Basically, the Exodus API does not provide a way to fetch information about all results variables defined over all the blocks at once (there is a method for writing concatenated block information, but not reading it). Even if it were to do so, NetCDF just isn't very clever about storing array dimensions: they are all indexed by strings instead of numbers and the strings are stored in what appears to be a linear array that is not sorted. I don't know that a lot can be done without changing the Exodus API at a minimum and more likely the NetCDF implementation.
I haven't thoroughly audited the NetCDF code, but assuming that the NC_dimarray struct isn't used directly in a ton of places, turning it into a hashtable could speed things up a good deal. This would not require an API change but would be a solid day or two of work for some poor soul. I don't have a day or two to do this right now but would be willing to work with someone to define the task a little more clearly.
David
> I think I have a bit of a handle on the performance problems of
> ParaView with a lot of blocks, and it isn't very pretty. I am looking
> specifically at ParaView's Exodus reader.
>
> There really are two places to focus:
> * At RequestInformation time
> * After hitting the Apply button.
>
> The following analysis has to do with the first bullet, when ParaView
> is reading in initial header information.
>
> My data is as follows:
> * single exodus file
> * About 25,000 blocks. (many.e has 1500)
> * About 60,000 attributes, nodes, side sets, face vars, etc.
>
> * The first problem occurs in
> vtkExodusIIReaderPrivate::RequestInformation(), in the line that reads
> for ( obj = 0; obj < nids; ++obj ) (about line 3746). nids == number
> of blocks. It calls into ex_get_block, which makes 5 calls into
> ncdimid(), which calls nc_inq_dimid(), which calls NC_finddim()
>
> NC_finddim() has the following loop in it, which runs completey
> through if it is looking for a variable that doesn't exist.
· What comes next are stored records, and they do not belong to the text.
-- pv_equiv track=rewrite | github.com/najarvis/CSE-464-Packing-Algorithm | testing_grounds.py | num_sharing_dim
-- ===== SOURCE A (Python) =====
-- def num_sharing_dim(current_dim, volume):
--     """calculates the number of elements that are the same between the two arrays.
--     Make sure to pass current[1][:3] in to only get the dimensions."""
--
--     assert len(current_dim) == len(volume)
--     curr_dim_copy = current_dim[:]
--     vol_copy = volume[:]
--     for dim in current_dim:
--         if dim in vol_copy:
--             curr_dim_copy.remove(dim)
--             vol_copy.remove(dim)
--
--     return 3 - len(curr_dim_copy)
-- ===== SOURCE B (Python) =====
-- def num_sharing_dim(current_dim, volume):
--     """calculates the number of elements that are the same between the two arrays.
--     Frequency-table version: count both sides once, matches = sum of per-value minima."""
--     assert len(current_dim) == len(volume)
--     ca = {}
--     for v in current_dim:
--         ca[v] = ca.get(v, 0) + 1
--     cb = {}
--     for v in volume:
--         cb[v] = cb.get(v, 0) + 1
--     matches = sum(min(n, cb.get(k, 0)) for k, n in ca.items())
--     return 3 - len(current_dim) + matches
-- ===== Notes on version B (the rewrite author's own statement) =====
-- stated objective: faster
-- what changed: Replaces the in-place scan-and-remove loop (membership test plus two list.remove per element) with two frequency tables built in one pass each, the match count being the sum of per-value minima (multiset intersection).
import Mathlib
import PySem

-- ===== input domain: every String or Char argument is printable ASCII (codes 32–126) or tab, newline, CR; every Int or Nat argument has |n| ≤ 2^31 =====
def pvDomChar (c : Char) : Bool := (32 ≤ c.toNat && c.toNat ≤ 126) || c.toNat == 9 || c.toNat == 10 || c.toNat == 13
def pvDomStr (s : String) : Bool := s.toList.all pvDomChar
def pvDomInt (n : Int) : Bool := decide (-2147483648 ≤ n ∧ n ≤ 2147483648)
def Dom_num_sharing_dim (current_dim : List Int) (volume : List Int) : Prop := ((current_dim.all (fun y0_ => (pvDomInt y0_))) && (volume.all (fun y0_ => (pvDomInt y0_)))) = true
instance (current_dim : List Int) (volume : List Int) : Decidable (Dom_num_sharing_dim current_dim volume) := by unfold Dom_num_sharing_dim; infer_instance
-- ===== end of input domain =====

-- ===== PORT A =====
-- B replaces A's quadratic scan-and-remove loop with two one-pass frequency tables (objective: faster).
-- A's list.remove is ported as List.erase: exact here, since the removed element is always present
-- (the branch test guarantees it for vol_copy; for curr_dim_copy at most one copy per earlier
-- occurrence of the same value of current_dim has been removed).
def num_sharing_dim (current_dim : List Int) (volume : List Int) : Int :=
  let fin := current_dim.foldl
    (fun (st : List Int × List Int) dim =>
      if dim ∈ st.2 then (st.1.erase dim, st.2.erase dim) else st)
    (current_dim, volume)
  3 - (fin.1.length : Int)

-- ===== PORT B =====
def num_sharing_dim_alt (current_dim : List Int) (volume : List Int) : Int :=
  let ca := current_dim.foldl (fun d x => d.insert x (d.getD x 0 + 1)) (PySem.Dict.empty : PySem.Dict Int Int)
  let cb := volume.foldl (fun d x => d.insert x (d.getD x 0 + 1)) (PySem.Dict.empty : PySem.Dict Int Int)
  let m := (ca.items.map (fun kn => min kn.2 (cb.getD kn.1 0))).sum
  3 - (current_dim.length : Int) + m

-- ===== PRECONDITION & SPEC =====
-- Pre_: the assert — Python A raises AssertionError when the lengths differ.
def Pre_num_sharing_dim (current_dim : List Int) (volume : List Int) : Prop :=
  current_dim.length = volume.length
instance (current_dim : List Int) (volume : List Int) : Decidable (Pre_num_sharing_dim current_dim volume) := by unfold Pre_num_sharing_dim; infer_instance
def pvWitness_num_sharing_dim : List Int × List Int := ([1, 2, 2], [2, 3, 2])

def Spec_num_sharing_dim (current_dim : List Int) (volume : List Int) (out : Int) : Prop := out = num_sharing_dim_alt current_dim volume
instance (current_dim : List Int) (volume : List Int) (out : Int) : Decidable (Spec_num_sharing_dim current_dim volume out) := by unfold Spec_num_sharing_dim; infer_instance

-- ===== CLAIM (what is proved, stated in full; the proofs are below) =====
def Claim_equal_num_sharing_dim : Prop := ∀ (current_dim : List Int) (volume : List Int), Dom_num_sharing_dim current_dim volume → Pre_num_sharing_dim current_dim volume → Spec_num_sharing_dim current_dim volume (num_sharing_dim current_dim volume)

-- ===== LEMMAS AND PROOFS =====

-- number of iterations of A's loop that take the "dim in vol_copy" branch
def pvHits : List Int → List Int → Nat
  | [], _ => 0
  | d :: r, vol => if d ∈ vol then pvHits r (vol.erase d) + 1 else pvHits r vol

-- A's loop: the first component loses exactly one element per hit (the count hypothesis
-- says every value occurs in cur at least as often as in the remaining list l, so each
-- erase really removes an element — it holds at the start, where cur = l)
theorem pvLoopA (l : List Int) : ∀ (cur vol : List Int), (∀ v, l.count v ≤ cur.count v) →
    ((l.foldl (fun (st : List Int × List Int) dim =>
        if dim ∈ st.2 then (st.1.erase dim, st.2.erase dim) else st) (cur, vol)).1).length
      + pvHits l vol = cur.length := by
  induction l with
  | nil => intro cur vol _; simp [pvHits]
  | cons d r ih =>
    intro cur vol hcnt
    have hdcur : d ∈ cur := by
      have := hcnt d
      simp only [List.count_cons_self] at this
      exact List.count_pos_iff.mp (by omega)
    by_cases h : d ∈ vol
    · have hrec := ih (cur.erase d) (vol.erase d) (by
        intro v
        have hc := hcnt v
        rw [List.count_cons] at hc
        rcases eq_or_ne v d with rfl | hv
        · rw [List.count_erase_self]
          simp only [BEq.rfl, if_true] at hc
          omega
        · rw [List.count_erase_of_ne hv]
          simpa [Ne.symm hv] using hc)
      rw [List.length_erase_of_mem hdcur] at hrec
      have hlen : 1 ≤ cur.length := List.length_pos_of_mem hdcur
      simp only [List.foldl_cons, pvHits, if_pos h]
      omega
    · have hrec := ih cur vol (fun v => le_trans (List.count_le_count_cons ..) (hcnt v))
      simp only [List.foldl_cons, pvHits, if_neg h]
      exact hrec

-- the hit count is the cardinality of the multiset intersection
theorem pvHits_eq_card (l : List Int) : ∀ vol : List Int,
    pvHits l vol = Multiset.card ((l : Multiset Int) ∩ (vol : Multiset Int)) := by
  induction l with
  | nil => intro vol; simp [pvHits]
  | cons d r ih =>
    intro vol
    by_cases h : d ∈ vol
    · have h' : d ∈ (vol : Multiset Int) := by simpa using h
      rw [pvHits, if_pos h, ih, show ((d :: r : List Int) : Multiset Int) = d ::ₘ (r : Multiset Int) from rfl,
        Multiset.cons_inter_of_pos _ h', Multiset.card_cons, ← Multiset.coe_erase]
    · have h' : d ∉ (vol : Multiset Int) := by simpa using h
      rw [pvHits, if_neg h, ih, show ((d :: r : List Int) : Multiset Int) = d ::ₘ (r : Multiset Int) from rfl,
        Multiset.cons_inter_of_neg _ h']

theorem pvToFinset_ofList (l : List Int) : (PySem.Set.ofList l).toFinset = l.toFinset := by
  ext x
  simp [List.mem_toFinset, PySem.Set.mem_ofList]

-- B's sum of per-value minima is the same cardinality
theorem pvSum_eq_card (l vol : List Int) :
    ((PySem.Set.ofList l).map (fun k => min ((l.count k : Int)) ((vol.count k : Int)))).sum
      = (Multiset.card ((l : Multiset Int) ∩ (vol : Multiset Int)) : Int) := by
  rw [← List.sum_toFinset _ (PySem.Set.nodup_ofList l), pvToFinset_ofList]
  have hcard : Multiset.card ((l : Multiset Int) ∩ (vol : Multiset Int))
      = ∑ x ∈ l.toFinset, ((l : Multiset Int) ∩ (vol : Multiset Int)).count x := by
    rw [← Multiset.toFinset_sum_count_eq]
    apply Finset.sum_subset
    · intro x hx
      rw [List.mem_toFinset]
      have hmem : x ∈ ((l : Multiset Int) ∩ (vol : Multiset Int)) := Multiset.mem_toFinset.mp hx
      simpa using (Multiset.mem_inter.mp hmem).1
    · intro x _ hxs
      rw [Multiset.count_eq_zero]
      exact fun hmem => hxs (Multiset.mem_toFinset.mpr hmem)
  rw [hcard, Nat.cast_sum]
  apply Finset.sum_congr rfl
  intro k _
  rw [Multiset.count_inter]
  push_cast [Multiset.coe_count]
  rfl

-- ===== VERDICT (by name: the statement is the Claim_ definition above) =====
theorem num_sharing_dim_spec : Claim_equal_num_sharing_dim := by
  intro cd vol _ _
  unfold Spec_num_sharing_dim
  simp only [num_sharing_dim, num_sharing_dim_alt,
    PySem.Dict.foldl_insert_getD_add_one_eq_counter, PySem.Dict.items_counter, List.map_map]
  have hB : ((PySem.Set.ofList cd).map
      ((fun kn : Int × Int => min kn.2 ((PySem.Dict.counter vol).getD kn.1 0)) ∘
        fun k => (k, (cd.count k : Int)))).sum
      = (Multiset.card ((cd : Multiset Int) ∩ (vol : Multiset Int)) : Int) := by
    rw [← pvSum_eq_card cd vol]
    apply congrArg
    apply List.map_congr_left
    intro k _
    simp [Function.comp, PySem.Dict.getD_counter]
  rw [hB]
  have hA := pvLoopA cd cd vol (fun v => le_refl _)
  have hH := pvHits_eq_card cd vol
  omega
It runs
> through this loop about 60,000 times.
>
> for(; (size_t) dimid < ncap->nelems
> && (strlen((*loc)->name->cp) != slen
> || strncmp((*loc)->name->cp, name, slen) != 0);
> dimid++, loc++)
> {
> /*EMPTY*/
> }
>
> So, we have a n^2 problem, with string compares at the bottom of the n^2.
>
> A few ideas that I have tried that seemed to help (but not enough) is:
> * in NC_finddim(), you are often looking for the next variable in the
> list, such as the following:
> - num_el_in_blk3
> - num_nod_per_el3
> - num_att_in_blk3
> * You are also sometimes looking for the same variable a second time.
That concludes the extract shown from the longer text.